◆ **Listed records**
-- pv_equiv track=rewrite | github.com/Lsege/JUPythonHW | Hw_3/test.py | is_occupied
-- ===== SOURCE A (Python) =====
-- def is_occupied(grid, position, by_default):
-- 	count = 0
-- 	for i in range(len(grid)):
-- 		for j in range(len(grid[i])):
-- 			count += 1
-- 			if position == count:
-- 				if grid[i][j] != by_default:
-- 					return True
-- 				else:
-- 					return False
-- ===== SOURCE B (Python) =====
-- def is_occupied(grid, position, by_default):
--     if position < 1:
--         return None
--     p = position
--     for row in grid:
--         if p <= len(row):
--             return row[p - 1] != by_default
--         p -= len(row)
--     return None
-- ===== Notes on version B (the rewrite author's own statement) =====
-- stated objective: alternative
-- what changed: B locates the target cell by walking rows and subtracting each row's length, instead of A's cell-by-cell counter over every cell; the inner per-cell scan disappears (O(rows) vs O(total cells) cell visits, though a timing run did not confirm a uniform speed-up).
import Mathlib
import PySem

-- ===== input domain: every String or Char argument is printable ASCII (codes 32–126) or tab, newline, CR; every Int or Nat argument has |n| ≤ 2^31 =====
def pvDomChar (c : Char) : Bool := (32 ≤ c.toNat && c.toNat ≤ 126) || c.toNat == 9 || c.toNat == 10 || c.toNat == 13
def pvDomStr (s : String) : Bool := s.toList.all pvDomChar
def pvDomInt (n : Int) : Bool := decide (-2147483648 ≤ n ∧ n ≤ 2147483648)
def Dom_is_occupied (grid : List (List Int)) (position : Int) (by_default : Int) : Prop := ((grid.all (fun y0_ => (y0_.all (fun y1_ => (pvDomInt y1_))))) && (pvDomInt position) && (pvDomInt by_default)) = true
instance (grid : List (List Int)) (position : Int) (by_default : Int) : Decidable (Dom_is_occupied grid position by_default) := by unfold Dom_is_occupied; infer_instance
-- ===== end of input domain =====

-- B locates the target cell by subtracting row lengths row by row instead of A's per-cell counter over every cell (alternative decomposition).


-- ===== PORT A =====
-- inner loop over one row: increments count; returns (some b, _) on Python's return, else (none, final count)
def isOccInner (row : List Int) (position by_default count : Int) : Option Bool × Int :=
  match row with
  | [] => (none, count)
  | x :: xs =>
    let count := count + 1
    if position == count then
      (some (decide (x ≠ by_default)), count)
    else
      isOccInner xs position by_default count

-- outer loop over rows, threading the counter
def isOccOuter (grid : List (List Int)) (position by_default count : Int) : Option Bool :=
  match grid with
  | [] => none
  | r :: rs =>
    let res := isOccInner r position by_default count
    match res.1 with
    | some b => some b
    | none => isOccOuter rs position by_default res.2

def is_occupied (grid : List (List Int)) (position : Int) (by_default : Int) : Option Bool :=
  isOccOuter grid position by_default 0

-- ===== PORT B =====
-- walk rows subtracting row lengths; index row[p-1] is ported exactly via pyGet?
def isOccAltLoop (grid : List (List Int)) (p by_default : Int) : Option Bool :=
  match grid with
  | [] => none
  | row :: rest =>
    if p ≤ (row.length : Int) then
      match PySem.List.pyGet? row (p - 1) with
      | some v => some (decide (v ≠ by_default))
      | none => none
    else
      isOccAltLoop rest (p - (row.length : Int)) by_default

def is_occupied_alt (grid : List (List Int)) (position : Int) (by_default : Int) : Option Bool :=
  if position < 1 then none
  else isOccAltLoop grid position by_default

-- ===== PRECONDITION & SPEC =====
def Spec_is_occupied (grid : List (List Int)) (position : Int) (by_default : Int) (out : Option Bool) : Prop := out = is_occupied_alt grid position by_default
instance (grid : List (List Int)) (position : Int) (by_default : Int) (out : Option Bool) : Decidable (Spec_is_occupied grid position by_default out) := by unfold Spec_is_occupied; infer_instance

-- ===== CLAIM (what is proved, stated in full; the proofs are below) =====
def Claim_equal_is_occupied : Prop := ∀ (grid : List (List Int)) (position : Int) (by_default : Int), Dom_is_occupied grid position by_default → Spec_is_occupied grid position by_default (is_occupied grid position by_default)

-- ===== LEMMAS AND PROOFS =====

-- A's inner loop characterised: when the target has already been passed or lies beyond this
-- row it returns (none, count + len); when it lies inside, it returns the hit via pyGet?.
lemma isOccInner_miss (row : List Int) (position by_default count : Int)
    (h : position ≤ count ∨ count + (row.length : Int) < position) :
    isOccInner row position by_default count = (none, count + (row.length : Int)) := by
  induction row generalizing count with
  | nil => simp [isOccInner]
  | cons x xs ih =>
    simp only [isOccInner, List.length_cons]
    have hne : position ≠ count + 1 := by
      rcases h with h | h
      · omega
      · simp only [List.length_cons] at h; push_cast at h; omega
    rw [if_neg (by simpa using hne)]
    have h' : position ≤ count + 1 ∨ count + 1 + (xs.length : Int) < position := by
      rcases h with h | h
      · left; omega
      · right; simp only [List.length_cons] at h; push_cast at h ⊢; omega
    rw [ih (count + 1) h']
    simp only [Prod.mk.injEq, true_and]
    push_cast; ring

lemma isOccInner_hit (row : List Int) (position by_default count : Int)
    (h1 : count < position) (h2 : position ≤ count + (row.length : Int)) :
    (isOccInner row position by_default count).1 =
      match PySem.List.pyGet? row (position - count - 1) with
      | some v => some (decide (v ≠ by_default))
      | none => none := by
  induction row generalizing count with
  | nil => simp at h2; omega
  | cons x xs ih =>
    simp only [isOccInner]
    by_cases he : position = count + 1
    · have : position - count - 1 = 0 := by omega
      rw [this]
      simp [he]
    · rw [if_neg (by simpa using he)]
      have h1' : count + 1 < position := by omega
      have h2' : position ≤ count + 1 + (xs.length : Int) := by
        simp only [List.length_cons] at h2; push_cast at h2; omega
      rw [ih (count + 1) h1' h2']
      have hidx : position - count - 1 = (position - (count + 1) - 1) + 1 := by omega
      have hnn : 0 ≤ position - (count + 1) - 1 := by omega
      rw [hidx]
      rw [show position - (count + 1) - 1 = ((position - (count + 1) - 1).toNat : Int) by omega]
      rw [PySem.List.pyGet?_cons_succ]

-- Main invariant: the outer loop with counter `count` behaves like B's loop on p = position - count.
lemma isOccOuter_eq (grid : List (List Int)) (position by_default count : Int) :
    isOccOuter grid position by_default count =
      if position ≤ count then none else isOccAltLoop grid (position - count) by_default := by
  induction grid generalizing count with
  | nil => simp [isOccOuter, isOccAltLoop]
  | cons r rs ih =>
    simp only [isOccOuter, isOccAltLoop]
    by_cases hle : position ≤ count
    · rw [isOccInner_miss r position by_default count (Or.inl hle)]
      rw [ih]
      rw [if_pos hle, if_pos (by omega)]
    · rw [if_neg hle]
      by_cases hin : position - count ≤ (r.length : Int)
      · rw [if_pos hin]
        have := isOccInner_hit r position by_default count (by omega) (by omega)
        rcases hfst : isOccInner r position by_default count with ⟨ob, c⟩
        rw [hfst] at this
        simp only at this
        have harg : position - count - 1 = position - count - 1 := rfl
        cases hg : PySem.List.pyGet? r (position - count - 1) with
        | some v =>
          rw [hg] at this; rw [this]
        | none =>
          -- index in range, so pyGet? cannot be none
          exfalso
          have : PySem.Raise.InRange r.length (position - count - 1) := by
            unfold PySem.Raise.InRange
            constructor <;> omega
          rw [PySem.List.pyGet?_eq_none_iff] at hg
          exact hg this
      · rw [if_neg hin]
        rw [isOccInner_miss r position by_default count (Or.inr (by omega))]
        dsimp only
        rw [ih]
        rw [if_neg (by omega)]
        congr 1
        omega

-- ===== VERDICT (by name: the statement is the Claim_ definition above) =====
theorem is_occupied_spec : Claim_equal_is_occupied := by
  intro grid position by_default _
  unfold Spec_is_occupied is_occupied is_occupied_alt
  rw [isOccOuter_eq]
  by_cases h : position < 1
  · rw [if_pos h, if_pos (by omega)]
  · rw [if_neg h, if_neg (by omega)]
    norm_num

◆ **Exercise goal**
Of the entries above, repeat exactly the lines between the line with "isOccAltLoop rest (p" and the line with "def Spec_is_occupied (grid", inclusive, and no others.

◆ **Answer to this task**
      isOccAltLoop rest (p - (row.length : Int)) by_default

def is_occupied_alt (grid : List (List Int)) (position : Int) (by_default : Int) : Option Bool :=
  if position < 1 then none
  else isOccAltLoop grid position by_default

-- ===== PRECONDITION & SPEC =====
def Spec_is_occupied (grid : List (List Int)) (position : Int) (by_default : Int) (out : Option Bool) : Prop := out = is_occupied_alt grid position by_default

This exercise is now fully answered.